Repeat verbatim, and only, the lines of the data below, beginning at the line that contains "have h1 : (([fc]" and stopping after the line that contains "(pvFsc.flatMap fun fc =>".

** Stored data **

- - - - - - -

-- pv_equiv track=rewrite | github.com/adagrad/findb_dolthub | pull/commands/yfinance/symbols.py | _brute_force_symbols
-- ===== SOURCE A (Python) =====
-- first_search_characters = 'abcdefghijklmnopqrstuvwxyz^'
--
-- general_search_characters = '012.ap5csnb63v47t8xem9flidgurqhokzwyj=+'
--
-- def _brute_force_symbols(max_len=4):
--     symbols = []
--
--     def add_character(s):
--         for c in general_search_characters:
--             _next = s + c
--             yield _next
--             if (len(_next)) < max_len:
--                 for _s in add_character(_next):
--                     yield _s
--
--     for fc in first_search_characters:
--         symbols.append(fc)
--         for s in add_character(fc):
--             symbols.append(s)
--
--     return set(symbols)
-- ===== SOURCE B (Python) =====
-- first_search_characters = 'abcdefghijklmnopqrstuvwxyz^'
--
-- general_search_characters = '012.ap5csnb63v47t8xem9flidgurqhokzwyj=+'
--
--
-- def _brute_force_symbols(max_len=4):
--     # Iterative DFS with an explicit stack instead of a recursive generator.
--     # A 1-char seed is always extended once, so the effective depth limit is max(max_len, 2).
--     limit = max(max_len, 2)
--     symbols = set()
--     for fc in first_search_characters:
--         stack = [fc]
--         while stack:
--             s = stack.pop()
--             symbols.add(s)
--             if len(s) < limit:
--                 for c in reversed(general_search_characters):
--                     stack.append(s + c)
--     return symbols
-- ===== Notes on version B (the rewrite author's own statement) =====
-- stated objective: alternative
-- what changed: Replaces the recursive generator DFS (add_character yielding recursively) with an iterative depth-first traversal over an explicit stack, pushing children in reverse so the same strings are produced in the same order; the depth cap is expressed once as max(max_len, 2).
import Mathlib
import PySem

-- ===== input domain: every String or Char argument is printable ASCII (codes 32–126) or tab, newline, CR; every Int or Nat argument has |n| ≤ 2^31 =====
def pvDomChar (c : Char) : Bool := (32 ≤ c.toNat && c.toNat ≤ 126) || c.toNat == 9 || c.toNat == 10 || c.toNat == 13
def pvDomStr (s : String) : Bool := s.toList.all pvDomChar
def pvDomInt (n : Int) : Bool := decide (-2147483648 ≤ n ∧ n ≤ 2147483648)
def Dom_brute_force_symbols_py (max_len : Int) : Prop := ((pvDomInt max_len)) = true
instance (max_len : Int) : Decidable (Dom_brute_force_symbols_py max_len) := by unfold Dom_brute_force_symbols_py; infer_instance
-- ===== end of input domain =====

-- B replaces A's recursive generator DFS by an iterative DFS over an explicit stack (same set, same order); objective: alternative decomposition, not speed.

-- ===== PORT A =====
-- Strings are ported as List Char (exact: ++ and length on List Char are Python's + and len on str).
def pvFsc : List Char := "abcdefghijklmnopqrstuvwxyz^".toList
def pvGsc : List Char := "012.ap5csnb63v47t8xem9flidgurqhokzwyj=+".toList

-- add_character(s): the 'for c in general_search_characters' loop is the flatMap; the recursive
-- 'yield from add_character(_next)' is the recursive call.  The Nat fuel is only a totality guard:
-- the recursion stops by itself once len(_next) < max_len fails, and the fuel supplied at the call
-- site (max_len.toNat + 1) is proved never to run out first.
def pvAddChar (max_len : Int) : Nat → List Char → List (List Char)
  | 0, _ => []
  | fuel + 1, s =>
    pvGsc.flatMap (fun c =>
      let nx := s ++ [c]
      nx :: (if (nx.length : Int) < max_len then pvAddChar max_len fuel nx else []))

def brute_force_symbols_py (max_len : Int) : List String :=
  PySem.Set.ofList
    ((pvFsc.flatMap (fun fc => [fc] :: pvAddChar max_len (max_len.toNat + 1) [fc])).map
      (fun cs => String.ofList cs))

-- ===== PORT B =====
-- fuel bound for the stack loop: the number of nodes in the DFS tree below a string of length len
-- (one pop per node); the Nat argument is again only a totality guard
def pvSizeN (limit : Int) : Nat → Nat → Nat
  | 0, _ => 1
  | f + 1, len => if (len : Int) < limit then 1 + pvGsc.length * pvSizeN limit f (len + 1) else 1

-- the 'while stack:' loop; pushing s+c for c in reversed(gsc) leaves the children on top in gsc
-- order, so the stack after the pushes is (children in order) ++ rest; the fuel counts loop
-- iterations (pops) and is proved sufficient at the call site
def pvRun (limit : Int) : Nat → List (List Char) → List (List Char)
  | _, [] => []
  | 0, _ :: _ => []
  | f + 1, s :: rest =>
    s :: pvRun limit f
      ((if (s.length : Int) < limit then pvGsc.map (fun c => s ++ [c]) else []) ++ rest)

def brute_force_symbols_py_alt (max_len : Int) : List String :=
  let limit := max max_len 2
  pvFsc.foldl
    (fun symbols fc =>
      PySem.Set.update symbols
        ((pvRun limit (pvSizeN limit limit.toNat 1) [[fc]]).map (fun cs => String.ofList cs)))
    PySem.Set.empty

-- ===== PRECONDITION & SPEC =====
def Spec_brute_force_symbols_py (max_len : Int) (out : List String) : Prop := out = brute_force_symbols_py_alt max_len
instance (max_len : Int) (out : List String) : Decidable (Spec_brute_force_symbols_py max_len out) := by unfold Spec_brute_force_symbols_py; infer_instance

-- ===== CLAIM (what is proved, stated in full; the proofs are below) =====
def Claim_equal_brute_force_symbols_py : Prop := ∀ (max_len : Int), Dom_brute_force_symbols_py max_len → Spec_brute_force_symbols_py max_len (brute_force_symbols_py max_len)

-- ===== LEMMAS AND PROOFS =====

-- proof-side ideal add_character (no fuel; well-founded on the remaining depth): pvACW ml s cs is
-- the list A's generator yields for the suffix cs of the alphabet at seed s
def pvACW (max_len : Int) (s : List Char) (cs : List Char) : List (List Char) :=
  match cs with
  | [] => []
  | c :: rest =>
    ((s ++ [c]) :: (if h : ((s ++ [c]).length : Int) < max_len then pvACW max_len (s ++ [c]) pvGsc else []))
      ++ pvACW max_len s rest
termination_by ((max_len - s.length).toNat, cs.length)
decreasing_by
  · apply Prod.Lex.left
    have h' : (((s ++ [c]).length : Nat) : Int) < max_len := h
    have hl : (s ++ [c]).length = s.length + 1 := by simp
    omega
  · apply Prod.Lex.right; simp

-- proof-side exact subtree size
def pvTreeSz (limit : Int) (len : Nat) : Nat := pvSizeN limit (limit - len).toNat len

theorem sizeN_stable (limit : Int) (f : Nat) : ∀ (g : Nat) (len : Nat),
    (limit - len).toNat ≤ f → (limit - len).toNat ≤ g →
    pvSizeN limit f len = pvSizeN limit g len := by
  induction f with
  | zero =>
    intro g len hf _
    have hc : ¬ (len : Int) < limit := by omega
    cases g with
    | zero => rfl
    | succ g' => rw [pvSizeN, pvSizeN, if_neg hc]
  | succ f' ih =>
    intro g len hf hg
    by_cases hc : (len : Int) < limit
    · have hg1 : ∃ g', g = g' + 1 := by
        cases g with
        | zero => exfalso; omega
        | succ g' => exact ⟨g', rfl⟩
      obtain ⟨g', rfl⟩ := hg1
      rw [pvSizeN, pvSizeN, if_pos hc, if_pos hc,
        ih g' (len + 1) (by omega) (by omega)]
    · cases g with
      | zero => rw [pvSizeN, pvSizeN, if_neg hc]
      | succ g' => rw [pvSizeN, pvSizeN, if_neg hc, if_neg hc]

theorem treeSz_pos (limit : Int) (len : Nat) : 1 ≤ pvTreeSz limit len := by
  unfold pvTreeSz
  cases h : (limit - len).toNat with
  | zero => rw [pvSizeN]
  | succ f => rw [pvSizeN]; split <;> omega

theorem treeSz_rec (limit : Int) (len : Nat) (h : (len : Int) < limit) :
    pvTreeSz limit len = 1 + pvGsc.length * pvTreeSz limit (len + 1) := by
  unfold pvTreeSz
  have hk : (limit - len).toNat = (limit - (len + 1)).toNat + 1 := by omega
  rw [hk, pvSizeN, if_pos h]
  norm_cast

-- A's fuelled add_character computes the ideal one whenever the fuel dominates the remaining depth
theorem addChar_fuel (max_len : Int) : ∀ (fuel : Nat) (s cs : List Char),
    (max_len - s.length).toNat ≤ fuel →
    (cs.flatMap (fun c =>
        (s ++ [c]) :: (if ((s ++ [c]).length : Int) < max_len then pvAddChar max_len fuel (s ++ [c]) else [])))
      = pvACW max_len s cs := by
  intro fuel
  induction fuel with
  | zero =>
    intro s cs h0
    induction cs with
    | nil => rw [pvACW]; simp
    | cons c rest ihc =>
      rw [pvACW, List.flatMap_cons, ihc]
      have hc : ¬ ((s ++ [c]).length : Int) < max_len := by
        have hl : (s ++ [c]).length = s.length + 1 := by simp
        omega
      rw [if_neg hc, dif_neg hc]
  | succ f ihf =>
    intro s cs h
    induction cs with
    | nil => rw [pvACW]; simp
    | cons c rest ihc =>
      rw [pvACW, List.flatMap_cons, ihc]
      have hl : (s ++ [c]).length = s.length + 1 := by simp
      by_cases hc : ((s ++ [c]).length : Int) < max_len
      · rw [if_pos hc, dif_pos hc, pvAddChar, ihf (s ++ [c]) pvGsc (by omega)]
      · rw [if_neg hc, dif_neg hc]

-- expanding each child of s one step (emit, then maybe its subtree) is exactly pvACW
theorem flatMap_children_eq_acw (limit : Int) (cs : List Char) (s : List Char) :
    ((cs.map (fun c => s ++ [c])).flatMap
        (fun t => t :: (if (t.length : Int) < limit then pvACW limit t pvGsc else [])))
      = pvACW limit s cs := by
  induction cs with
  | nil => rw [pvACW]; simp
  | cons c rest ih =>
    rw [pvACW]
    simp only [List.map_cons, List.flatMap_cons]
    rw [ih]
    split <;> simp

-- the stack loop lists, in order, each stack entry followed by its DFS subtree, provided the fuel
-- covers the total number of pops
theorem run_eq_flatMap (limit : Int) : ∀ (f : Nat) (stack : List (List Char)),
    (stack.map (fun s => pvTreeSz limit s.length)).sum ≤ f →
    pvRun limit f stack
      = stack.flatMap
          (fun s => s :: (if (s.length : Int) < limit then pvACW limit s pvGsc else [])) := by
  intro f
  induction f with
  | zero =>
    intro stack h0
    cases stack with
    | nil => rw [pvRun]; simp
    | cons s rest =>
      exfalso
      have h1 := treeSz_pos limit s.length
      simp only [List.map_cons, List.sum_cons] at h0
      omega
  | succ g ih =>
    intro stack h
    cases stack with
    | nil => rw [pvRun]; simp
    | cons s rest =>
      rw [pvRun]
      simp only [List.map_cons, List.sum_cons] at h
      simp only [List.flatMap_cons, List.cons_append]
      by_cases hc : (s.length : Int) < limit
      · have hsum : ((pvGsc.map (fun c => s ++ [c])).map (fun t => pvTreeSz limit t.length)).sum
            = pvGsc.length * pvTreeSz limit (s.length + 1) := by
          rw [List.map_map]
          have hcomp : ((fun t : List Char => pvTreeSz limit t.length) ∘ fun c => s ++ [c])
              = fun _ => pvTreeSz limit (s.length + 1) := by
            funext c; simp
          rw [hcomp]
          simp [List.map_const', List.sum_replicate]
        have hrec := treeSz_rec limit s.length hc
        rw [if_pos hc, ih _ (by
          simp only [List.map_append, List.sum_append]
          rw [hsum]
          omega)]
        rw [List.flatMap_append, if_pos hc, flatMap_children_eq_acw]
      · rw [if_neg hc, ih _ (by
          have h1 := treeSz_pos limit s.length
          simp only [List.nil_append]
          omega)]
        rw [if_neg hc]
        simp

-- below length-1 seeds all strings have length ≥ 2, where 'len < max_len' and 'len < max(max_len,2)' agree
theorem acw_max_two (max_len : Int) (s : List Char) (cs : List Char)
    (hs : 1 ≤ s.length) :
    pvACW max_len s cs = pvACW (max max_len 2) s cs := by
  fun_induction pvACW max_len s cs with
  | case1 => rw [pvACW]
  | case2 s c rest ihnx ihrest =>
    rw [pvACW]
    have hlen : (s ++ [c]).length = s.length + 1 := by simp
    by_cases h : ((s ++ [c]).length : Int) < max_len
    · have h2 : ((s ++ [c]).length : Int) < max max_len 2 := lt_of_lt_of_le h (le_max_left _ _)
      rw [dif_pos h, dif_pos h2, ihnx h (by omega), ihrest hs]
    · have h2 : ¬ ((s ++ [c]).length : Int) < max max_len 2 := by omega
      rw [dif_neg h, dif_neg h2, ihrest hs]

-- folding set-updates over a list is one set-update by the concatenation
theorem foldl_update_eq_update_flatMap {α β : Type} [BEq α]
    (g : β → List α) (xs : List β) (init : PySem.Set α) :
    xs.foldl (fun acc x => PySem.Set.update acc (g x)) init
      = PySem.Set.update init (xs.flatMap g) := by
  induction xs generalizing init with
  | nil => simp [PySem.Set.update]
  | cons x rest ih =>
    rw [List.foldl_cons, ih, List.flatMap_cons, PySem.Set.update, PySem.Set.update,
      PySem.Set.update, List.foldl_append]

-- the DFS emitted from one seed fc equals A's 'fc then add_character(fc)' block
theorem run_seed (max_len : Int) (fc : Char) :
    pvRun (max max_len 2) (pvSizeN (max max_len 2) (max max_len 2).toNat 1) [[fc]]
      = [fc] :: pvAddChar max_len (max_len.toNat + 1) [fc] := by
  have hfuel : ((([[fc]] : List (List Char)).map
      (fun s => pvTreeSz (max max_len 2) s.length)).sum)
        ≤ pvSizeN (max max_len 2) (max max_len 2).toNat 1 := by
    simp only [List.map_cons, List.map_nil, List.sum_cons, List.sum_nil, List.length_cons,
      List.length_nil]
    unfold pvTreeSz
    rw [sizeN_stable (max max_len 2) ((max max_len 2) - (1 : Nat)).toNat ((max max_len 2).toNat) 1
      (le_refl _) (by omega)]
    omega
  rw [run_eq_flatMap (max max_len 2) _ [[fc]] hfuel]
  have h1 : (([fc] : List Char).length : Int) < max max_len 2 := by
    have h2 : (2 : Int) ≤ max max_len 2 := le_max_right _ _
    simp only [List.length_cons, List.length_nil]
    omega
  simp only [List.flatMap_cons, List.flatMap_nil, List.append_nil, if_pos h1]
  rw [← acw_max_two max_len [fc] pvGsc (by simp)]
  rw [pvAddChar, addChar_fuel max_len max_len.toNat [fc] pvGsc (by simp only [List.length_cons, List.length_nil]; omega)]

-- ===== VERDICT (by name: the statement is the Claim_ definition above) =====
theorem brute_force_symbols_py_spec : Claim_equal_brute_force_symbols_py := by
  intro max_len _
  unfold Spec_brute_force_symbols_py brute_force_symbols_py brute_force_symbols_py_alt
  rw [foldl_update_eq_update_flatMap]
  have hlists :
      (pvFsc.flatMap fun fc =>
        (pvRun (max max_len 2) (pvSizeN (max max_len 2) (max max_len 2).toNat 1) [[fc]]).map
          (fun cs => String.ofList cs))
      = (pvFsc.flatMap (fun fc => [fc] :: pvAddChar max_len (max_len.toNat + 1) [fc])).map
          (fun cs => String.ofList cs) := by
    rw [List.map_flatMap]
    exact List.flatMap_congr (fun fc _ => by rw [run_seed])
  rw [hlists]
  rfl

- - - - - - -

** Response box **
  have h1 : (([fc] : List Char).length : Int) < max max_len 2 := by
    have h2 : (2 : Int) ≤ max max_len 2 := le_max_right _ _
    simp only [List.length_cons, List.length_nil]
    omega
  simp only [List.flatMap_cons, List.flatMap_nil, List.append_nil, if_pos h1]
  rw [← acw_max_two max_len [fc] pvGsc (by simp)]
  rw [pvAddChar, addChar_fuel max_len max_len.toNat [fc] pvGsc (by simp only [List.length_cons, List.length_nil]; omega)]

-- ===== VERDICT (by name: the statement is the Claim_ definition above) =====
theorem brute_force_symbols_py_spec : Claim_equal_brute_force_symbols_py := by
  intro max_len _
  unfold Spec_brute_force_symbols_py brute_force_symbols_py brute_force_symbols_py_alt
  rw [foldl_update_eq_update_flatMap]
  have hlists :
      (pvFsc.flatMap fun fc =>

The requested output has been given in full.